The various CDFs result in different number of genes whose transcripts levels are measured by a probeset or by groups of probesets. In particular, the Bio_CDF contains probesets associated to 13,389 EntrezGenes, while the Entrez8_CDF accounts for 11,999 EntrezGenes. GA6_CDF and GA11_CDF custom-probesets are annotated to 12,074 and 11,408 EntrezGenes respectively, thus representing comparable number of annotated genes when compared with other gene-centered custom CDFs.

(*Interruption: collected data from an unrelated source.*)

-- ===== PORT B =====
-- length of the longest prefix of toks whose tokens are all contained in v (loop with break)
def depthB (v : String) : List String → Nat
  | [] => 0
  | t :: rest => if PySem.Str.isIn t v then 1 + depthB v rest else 0

-- len([d for d in depths if d >= m])
def countGe (depths : List Nat) (m : Nat) : Nat := (depths.filter (fun d => decide (m ≤ d))).length

-- lemma needed by findM's termination proof
theorem le_foldr_max {d : Nat} {l : List Nat} (h : d ∈ l) : d ≤ l.foldr max 0 := by
  induction l with
  | nil => simp at h
  | cons x xs ih =>
      rcases List.mem_cons.mp h with h | h
      · exact h ▸ Nat.le_max_left _ _
      · exact le_trans (ih h) (Nat.le_max_right _ _)

theorem exists_of_countGe_pos {l : List Nat} {m : Nat} (h : 0 < countGe l m) : ∃ d ∈ l, m ≤ d := by
  unfold countGe at h
  rcases List.exists_mem_of_length_pos h with ⟨d, hd⟩
  rcases List.mem_filter.mp hd with ⟨hmem, hdec⟩
  exact ⟨d, hmem, by simpa using hdec⟩

-- the 'while len([d for d in depths if d >= m]) > 1: m += 1' loop
def findM (depths : List Nat) (m : Nat) : Nat :=
  if h : 1 < countGe depths m then findM depths (m + 1) else m
termination_by depths.foldr max 0 + 1 - m
decreasing_by
  rcases exists_of_countGe_pos (Nat.lt_of_lt_of_le Nat.zero_lt_one (le_of_lt h)) with ⟨d, hd, hmd⟩
  have := le_foldr_max hd
  omega

def check_for_alt (vals : List String) (tocheck : List String) : String :=
  let depths := vals.map (fun v => depthB v tocheck)
  let m := findM depths 1
  let candidates := ((vals.zip depths).filter (fun p => decide (m ≤ p.2))).map Prod.fst
  if candidates.isEmpty then
    -- 'prev = [v for v,d in zip(vals,depths) if d >= m-1 and v != ""]; return prev[0]' (raises on empty, excluded by Pre_)
    (((vals.zip depths).filter (fun p => decide (m - 1 ≤ p.2) && !(p.1 == ""))).map Prod.fst).headD ""
  else candidates.headD ""

-- ===== PRECONDITION & SPEC =====
-- helpers for Pre_ (independent of both ports)
def prefAll (v : String) (toks : List String) : Bool := toks.all (fun t => PySem.Str.isIn t v)
def fcount (vals toks : List String) (k : Nat) : Nat := (vals.filter (fun v => prefAll v (toks.take k))).length

-- Pre_ = exactly the inputs on which Python A returns: the successive filters reach a level i,
-- within the token list, with at most one survivor, and there the result exists (one survivor,
-- or a nonempty string at the previous level for the fallback '[v for v in vals if v != ""][0]');
-- otherwise A raises IndexError.
def Pre_check_for (vals : List String) (tocheck : List String) : Prop :=
  ∃ i < tocheck.length, fcount vals tocheck (i + 1) ≤ 1 ∧
    (∀ j < i, 1 < fcount vals tocheck (j + 1)) ∧
    (fcount vals tocheck (i + 1) = 1 ∨ ∃ v ∈ vals, prefAll v (tocheck.take i) = true ∧ v ≠ "")
-- pv_equiv track=rewrite | github.com/manwar/perlweeklychallenge-club | challenge-292/lubos-kolouch/python/ch-1.py | twice_largest_index
-- ===== SOURCE A (Python) =====
-- def twice_largest_index(ints):
--     if not ints:
--         return -1
--
--     max_value = max(ints)
--     max_index = ints.index(max_value)
--
--     for i, val in enumerate(ints):
--         if i != max_index and max_value < 2 * val:
--             return -1
--     return max_index
-- ===== SOURCE B (Python) =====
-- def twice_largest_index(ints):
--     if not ints:
--         return -1
--     best_v, best_i, runner = ints[0], 0, None
--     i = 1
--     for v in ints[1:]:
--         if best_v < v:
--             runner = best_v if runner is None else max(runner, best_v)
--             best_v, best_i = v, i
--         else:
--             runner = v if runner is None else max(runner, v)
--         i += 1
--     if runner is not None and best_v < 2 * runner:
--         return -1
--     return best_i
-- ===== Notes on version B (the rewrite author's own statement) =====
-- stated objective: alternative
-- what changed: B makes a single pass maintaining the running maximum, its first index and a runner-up maximum of all other elements, then decides with one comparison (max < 2*runner-up), instead of A's two library scans (max, index) followed by a third loop comparing every other element against the threshold.
import Mathlib
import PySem

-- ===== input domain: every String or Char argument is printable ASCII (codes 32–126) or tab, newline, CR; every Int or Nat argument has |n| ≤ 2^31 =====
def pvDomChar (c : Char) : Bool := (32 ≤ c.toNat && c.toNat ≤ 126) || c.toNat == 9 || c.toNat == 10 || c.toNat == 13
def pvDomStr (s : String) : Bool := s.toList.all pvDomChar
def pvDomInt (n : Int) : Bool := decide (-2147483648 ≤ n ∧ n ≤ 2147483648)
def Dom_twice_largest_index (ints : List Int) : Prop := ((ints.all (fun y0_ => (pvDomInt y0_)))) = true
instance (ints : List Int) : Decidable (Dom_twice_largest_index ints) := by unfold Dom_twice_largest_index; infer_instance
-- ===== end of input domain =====

-- B replaces A's three scans (max, index, threshold loop) by a single pass that also
-- maintains a runner-up maximum, deciding with one final comparison (objective: alternative).

-- ===== PORT A =====
-- the 'for i, val in enumerate(ints): if i != max_index and max_value < 2*val: return -1' loop
def loopA_twice (m mi : Int) : List (Int × Int) → Int
  | [] => mi
  | (i, v) :: rest => if i ≠ mi ∧ m < 2 * v then -1 else loopA_twice m mi rest

def twice_largest_index (ints : List Int) : Int :=
  match ints with
  | [] => -1
  | x :: xs =>
    let m := (PySem.List.max? (x :: xs) (fun y => y)).getD 0      -- max(ints); nonempty so never the default
    let mi : Int := ((PySem.List.index? (x :: xs) m).getD 0 : Nat)  -- ints.index(max_value); always found
    loopA_twice m mi (PySem.List.enumerate (x :: xs) 0)

-- ===== PORT B =====
-- single pass over ints[1:]: best value / its first index / runner-up maximum (None = no other element yet)
def loopB_twice : List Int → Int → Int → Int → Option Int → Int × Int × Option Int
  | [], _, bv, bi, r => (bv, bi, r)
  | v :: rest, i, bv, bi, r =>
    if bv < v then
      loopB_twice rest (i + 1) v i (some (match r with | none => bv | some rv => max rv bv))
    else
      loopB_twice rest (i + 1) bv bi (some (match r with | none => v | some rv => max rv v))

def twice_largest_index_alt (ints : List Int) : Int :=
  match ints with
  | [] => -1
  | x :: xs =>
    match loopB_twice xs 1 x 0 none with
    | (bv, bi, r) =>
      match r with
      | none => bi
      | some rv => if bv < 2 * rv then -1 else bi

-- ===== PRECONDITION & SPEC =====
def Spec_twice_largest_index (ints : List Int) (out : Int) : Prop := out = twice_largest_index_alt ints
instance (ints : List Int) (out : Int) : Decidable (Spec_twice_largest_index ints out) := by unfold Spec_twice_largest_index; infer_instance

-- ===== CLAIM (what is proved, stated in full; the proofs are below) =====
def Claim_equal_twice_largest_index : Prop := ∀ (ints : List Int), Dom_twice_largest_index ints → Spec_twice_largest_index ints (twice_largest_index ints)

-- ===== LEMMAS AND PROOFS =====

-- option-valued max and list max (proof-side spec helpers)
def oMaxTL : Option Int → Option Int → Option Int
  | none, b => b
  | some a, none => some a
  | some a, some b => some (max a b)

def lmaxTL : List Int → Option Int
  | [] => none
  | x :: xs => some (xs.foldl max x)

-- spec of the final best index of loopB
def specITL (xs : List Int) (i bv bi : Int) : Int :=
  if ∀ v ∈ xs, v ≤ bv then bi
  else i + ((PySem.List.index? xs (xs.foldl max bv)).getD 0 : Nat)

theorem oMaxTL_none_right (a : Option Int) : oMaxTL a none = a := by
  cases a <;> rfl

theorem oMaxTL_assoc (a b c : Option Int) : oMaxTL (oMaxTL a b) c = oMaxTL a (oMaxTL b c) := by
  cases a <;> cases b <;> cases c <;> simp [oMaxTL, max_assoc]

theorem oMaxTL_comm (a b : Option Int) : oMaxTL a b = oMaxTL b a := by
  cases a <;> cases b <;> simp [oMaxTL, max_comm]

theorem foldl_max_max (l : List Int) : ∀ a b : Int, l.foldl max (max a b) = max a (l.foldl max b) := by
  induction l with
  | nil => intro a b; rfl
  | cons z zs ih =>
    intro a b
    simp only [List.foldl_cons]
    rw [max_assoc, ih]

theorem lmaxTL_cons (x : Int) (l : List Int) : lmaxTL (x :: l) = oMaxTL (some x) (lmaxTL l) := by
  cases l with
  | nil => rfl
  | cons y ys =>
    simp only [lmaxTL, oMaxTL, List.foldl_cons]
    rw [foldl_max_max]

theorem oMaxTL_some_match (r : Option Int) (v : Int) :
    (some (match r with | none => v | some rv => max rv v) : Option Int) = oMaxTL r (some v) := by
  cases r <;> rfl

theorem lmaxTL_swap (a b : Int) (l : List Int) : lmaxTL (a :: b :: l) = lmaxTL (b :: a :: l) := by
  rw [lmaxTL_cons, lmaxTL_cons, lmaxTL_cons, lmaxTL_cons, ← oMaxTL_assoc, ← oMaxTL_assoc,
    oMaxTL_comm (some a) (some b)]

theorem foldl_max_eq_self (xs : List Int) (a : Int) (h : ∀ v ∈ xs, v ≤ a) : xs.foldl max a = a := by
  induction xs generalizing a with
  | nil => rfl
  | cons y ys ih =>
    simp only [List.foldl_cons]
    rw [max_eq_left (h y (by simp))]
    exact ih a fun v hv => h v (by simp [hv])

-- step lemmas for the three components of the loop state
theorem specITL_step_pos (v : Int) (rest : List Int) (i bv bi : Int) (hlt : bv < v) :
    specITL (v :: rest) i bv bi = specITL rest (i + 1) v i := by
  have hnot : ¬ ∀ w ∈ v :: rest, w ≤ bv := by
    intro h; exact absurd (h v (by simp)) (not_le.mpr hlt)
  have hfold : List.foldl max bv (v :: rest) = List.foldl max v rest := by
    simp [max_eq_right hlt.le]
  simp only [specITL]
  rw [if_neg hnot, hfold]
  rcases PySem.List.le_foldl_max rest v with ⟨hv_le, hall⟩
  by_cases hrest : ∀ w ∈ rest, w ≤ v
  · rw [if_pos hrest, foldl_max_eq_self rest v hrest, PySem.List.index?_cons_self]
    simp
  · have hvM : v ≠ List.foldl max v rest := by
      push Not at hrest
      rcases hrest with ⟨w, hw, hwv⟩
      exact fun h => absurd (hall w hw) (by rw [← h]; exact not_le.mpr hwv)
    have hMmem : List.foldl max v rest ∈ rest := by
      rcases PySem.List.foldl_max_mem rest v with h | h
      · exact absurd h.symm hvM
      · exact h
    rw [if_neg hrest, PySem.List.index?_cons_of_ne _ hvM]
    rcases Option.isSome_iff_exists.mp
      ((PySem.List.index?_isSome_iff rest (List.foldl max v rest)).mpr hMmem) with ⟨j, hj⟩
    rw [hj]
    simp only [Option.map_some, Option.getD_some]
    push_cast
    ring

theorem specITL_step_neg (v : Int) (rest : List Int) (i bv bi : Int) (hle : v ≤ bv) :
    specITL (v :: rest) i bv bi = specITL rest (i + 1) bv bi := by
  have hfold : List.foldl max bv (v :: rest) = List.foldl max bv rest := by
    simp [max_eq_left hle]
  simp only [specITL]
  rw [hfold]
  rcases PySem.List.le_foldl_max rest bv with ⟨hbv_le, hall⟩
  by_cases hrest : ∀ w ∈ rest, w ≤ bv
  · have h2 : ∀ w ∈ v :: rest, w ≤ bv := by
      intro w hw; rcases List.mem_cons.mp hw with h | h
      · exact h ▸ hle
      · exact hrest w h
    rw [if_pos hrest, if_pos h2]
  · have h2 : ¬ ∀ w ∈ v :: rest, w ≤ bv := by
      intro h; exact hrest fun w hw => h w (by simp [hw])
    have hbvM : bv < List.foldl max bv rest := by
      push Not at hrest
      rcases hrest with ⟨w, hw, hwbv⟩
      exact lt_of_lt_of_le hwbv (hall w hw)
    have hvM : v ≠ List.foldl max bv rest := ne_of_lt (lt_of_le_of_lt hle hbvM)
    have hMmem : List.foldl max bv rest ∈ rest := by
      rcases PySem.List.foldl_max_mem rest bv with h | h
      · exact absurd h (ne_of_gt hbvM)
      · exact h
    rw [if_neg hrest, if_neg h2, PySem.List.index?_cons_of_ne _ hvM]
    rcases Option.isSome_iff_exists.mp
      ((PySem.List.index?_isSome_iff rest (List.foldl max bv rest)).mpr hMmem) with ⟨j, hj⟩
    rw [hj]
    simp only [Option.map_some, Option.getD_some]
    push_cast
    ring

theorem runner_step_pos (v : Int) (rest : List Int) (r : Option Int) (hlt : bv < v) :
    oMaxTL r (lmaxTL ((bv :: v :: rest).erase (List.foldl max bv (v :: rest))))
      = oMaxTL (oMaxTL r (some bv)) (lmaxTL ((v :: rest).erase (List.foldl max v rest))) := by
  have hfold : List.foldl max bv (v :: rest) = List.foldl max v rest := by
    simp [max_eq_right hlt.le]
  have hbv_ne : bv ≠ List.foldl max v rest :=
    ne_of_lt (lt_of_lt_of_le hlt (PySem.List.le_foldl_max rest v).1)
  have herase : (bv :: v :: rest).erase (List.foldl max v rest)
      = bv :: ((v :: rest).erase (List.foldl max v rest)) :=
    List.erase_cons_tail (by simpa using hbv_ne)
  rw [hfold, herase, lmaxTL_cons, ← oMaxTL_assoc]

theorem runner_step_neg (v : Int) (rest : List Int) (r : Option Int) (hle : v ≤ bv) :
    oMaxTL r (lmaxTL ((bv :: v :: rest).erase (List.foldl max bv (v :: rest))))
      = oMaxTL (oMaxTL r (some v)) (lmaxTL ((bv :: rest).erase (List.foldl max bv rest))) := by
  have hfold : List.foldl max bv (v :: rest) = List.foldl max bv rest := by
    simp [max_eq_left hle]
  rw [hfold]
  rcases PySem.List.le_foldl_max rest bv with ⟨hbv_le, hall⟩
  by_cases hbvM : bv = List.foldl max bv rest
  · -- the head bv is (a copy of) the max; erase removes it on both sides
    have h1 : (bv :: v :: rest).erase (List.foldl max bv rest) = v :: rest := by
      rw [← hbvM]; exact List.erase_cons_head ..
    have h2 : (bv :: rest).erase (List.foldl max bv rest) = rest := by
      rw [← hbvM]; exact List.erase_cons_head ..
    rw [h1, h2, lmaxTL_cons, ← oMaxTL_assoc]
  · -- the max sits in rest; the two erased lists differ by a bv/v swap
    have hbvM' : bv < List.foldl max bv rest := lt_of_le_of_ne hbv_le hbvM
    have hvM : v ≠ List.foldl max bv rest := ne_of_lt (lt_of_le_of_lt hle hbvM')
    have h1 : (bv :: v :: rest).erase (List.foldl max bv rest)
        = bv :: v :: rest.erase (List.foldl max bv rest) := by
      rw [List.erase_cons_tail (by simpa using hbvM),
        List.erase_cons_tail (by simpa using hvM)]
    have h2 : (bv :: rest).erase (List.foldl max bv rest)
        = bv :: rest.erase (List.foldl max bv rest) :=
      List.erase_cons_tail (by simpa using hbvM)
    rw [h1, h2, lmaxTL_swap, lmaxTL_cons, lmaxTL_cons, ← oMaxTL_assoc, ← oMaxTL_assoc,
      oMaxTL_comm r (some v)]

-- the single-pass loop computes: the running max, its first index, and the max of everything else
theorem loopB_inv (xs : List Int) : ∀ (i bv bi : Int) (r : Option Int),
    loopB_twice xs i bv bi r =
      (xs.foldl max bv, specITL xs i bv bi,
        oMaxTL r (lmaxTL ((bv :: xs).erase (xs.foldl max bv)))) := by
  induction xs with
  | nil =>
    intro i bv bi r
    simp [loopB_twice, specITL, lmaxTL, List.erase_cons_head, oMaxTL_none_right]
  | cons v rest ih =>
    intro i bv bi r
    by_cases hlt : bv < v
    · have estep : loopB_twice (v :: rest) i bv bi r
          = loopB_twice rest (i + 1) v i (some (match r with | none => bv | some rv => max rv bv)) := by
        simp [loopB_twice, hlt]
      have hfold : List.foldl max bv (v :: rest) = List.foldl max v rest := by
        simp [max_eq_right hlt.le]
      rw [estep, ih, oMaxTL_some_match]
      refine Prod.ext hfold.symm (Prod.ext ?_ ?_) <;> simp only
      · exact (specITL_step_pos v rest i bv bi hlt).symm
      · exact (runner_step_pos v rest r hlt).symm
    · push Not at hlt
      have estep : loopB_twice (v :: rest) i bv bi r
          = loopB_twice rest (i + 1) bv bi (some (match r with | none => v | some rv => max rv v)) := by
        simp [loopB_twice, not_lt.mpr hlt]
      have hfold : List.foldl max bv (v :: rest) = List.foldl max bv rest := by
        simp [max_eq_left hlt]
      rw [estep, ih, oMaxTL_some_match]
      refine Prod.ext hfold.symm (Prod.ext ?_ ?_) <;> simp only
      · exact (specITL_step_neg v rest i bv bi hlt).symm
      · exact (runner_step_neg v rest r hlt).symm

theorem loopA_eq (m mi : Int) (l : List (Int × Int)) :
    loopA_twice m mi l = if l.any (fun p => decide (p.1 ≠ mi ∧ m < 2 * p.2)) then -1 else mi := by
  induction l with
  | nil => simp [loopA_twice]
  | cons p rest ih =>
    rcases p with ⟨i, v⟩
    by_cases h : i ≠ mi ∧ m < 2 * v
    · simp [loopA_twice, h]
    · simp only [loopA_twice, if_neg h, ih, List.any_cons, decide_eq_false h, Bool.false_or]

theorem lmaxTL_eq_none_iff (l : List Int) : lmaxTL l = none ↔ l = [] := by
  cases l <;> simp [lmaxTL]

In addition, the deviation from the one-to-one probeset/gene match is variable in the different definition files, due both to the existence of multiple probesets per gene (or multiple probesets per transcript as in AV_CDF) [8] or to the presence of the same probe in multiple custom-probesets, that adds ambiguity in the evaluation of signals (e.g. in the RefSeq8_CDF probes with indexes 182067, 182068, 204881, and 204883 are present in 39 different custom-probesets). On the contrary, GeneAnnot based custom-probesets include only probes matching transcripts linked to a single gene. As such, they preserve a one-to-one correspondence between genes and custom-probesets. Furthermore, each probe is assigned to a unique custom-probeset, thus avoiding additional noise due to the use of a probe into multiple probesets.
Finally, the reported data show that, when applied to the analysis of a standard experimental design, GA_CDFs perform similarly to the other custom CDFs, with the additional advantage that GeneAnnot based CDFs are provided with complete annotation libraries compliant with Bioconductor standards, thus allowing an easier implementation by final users.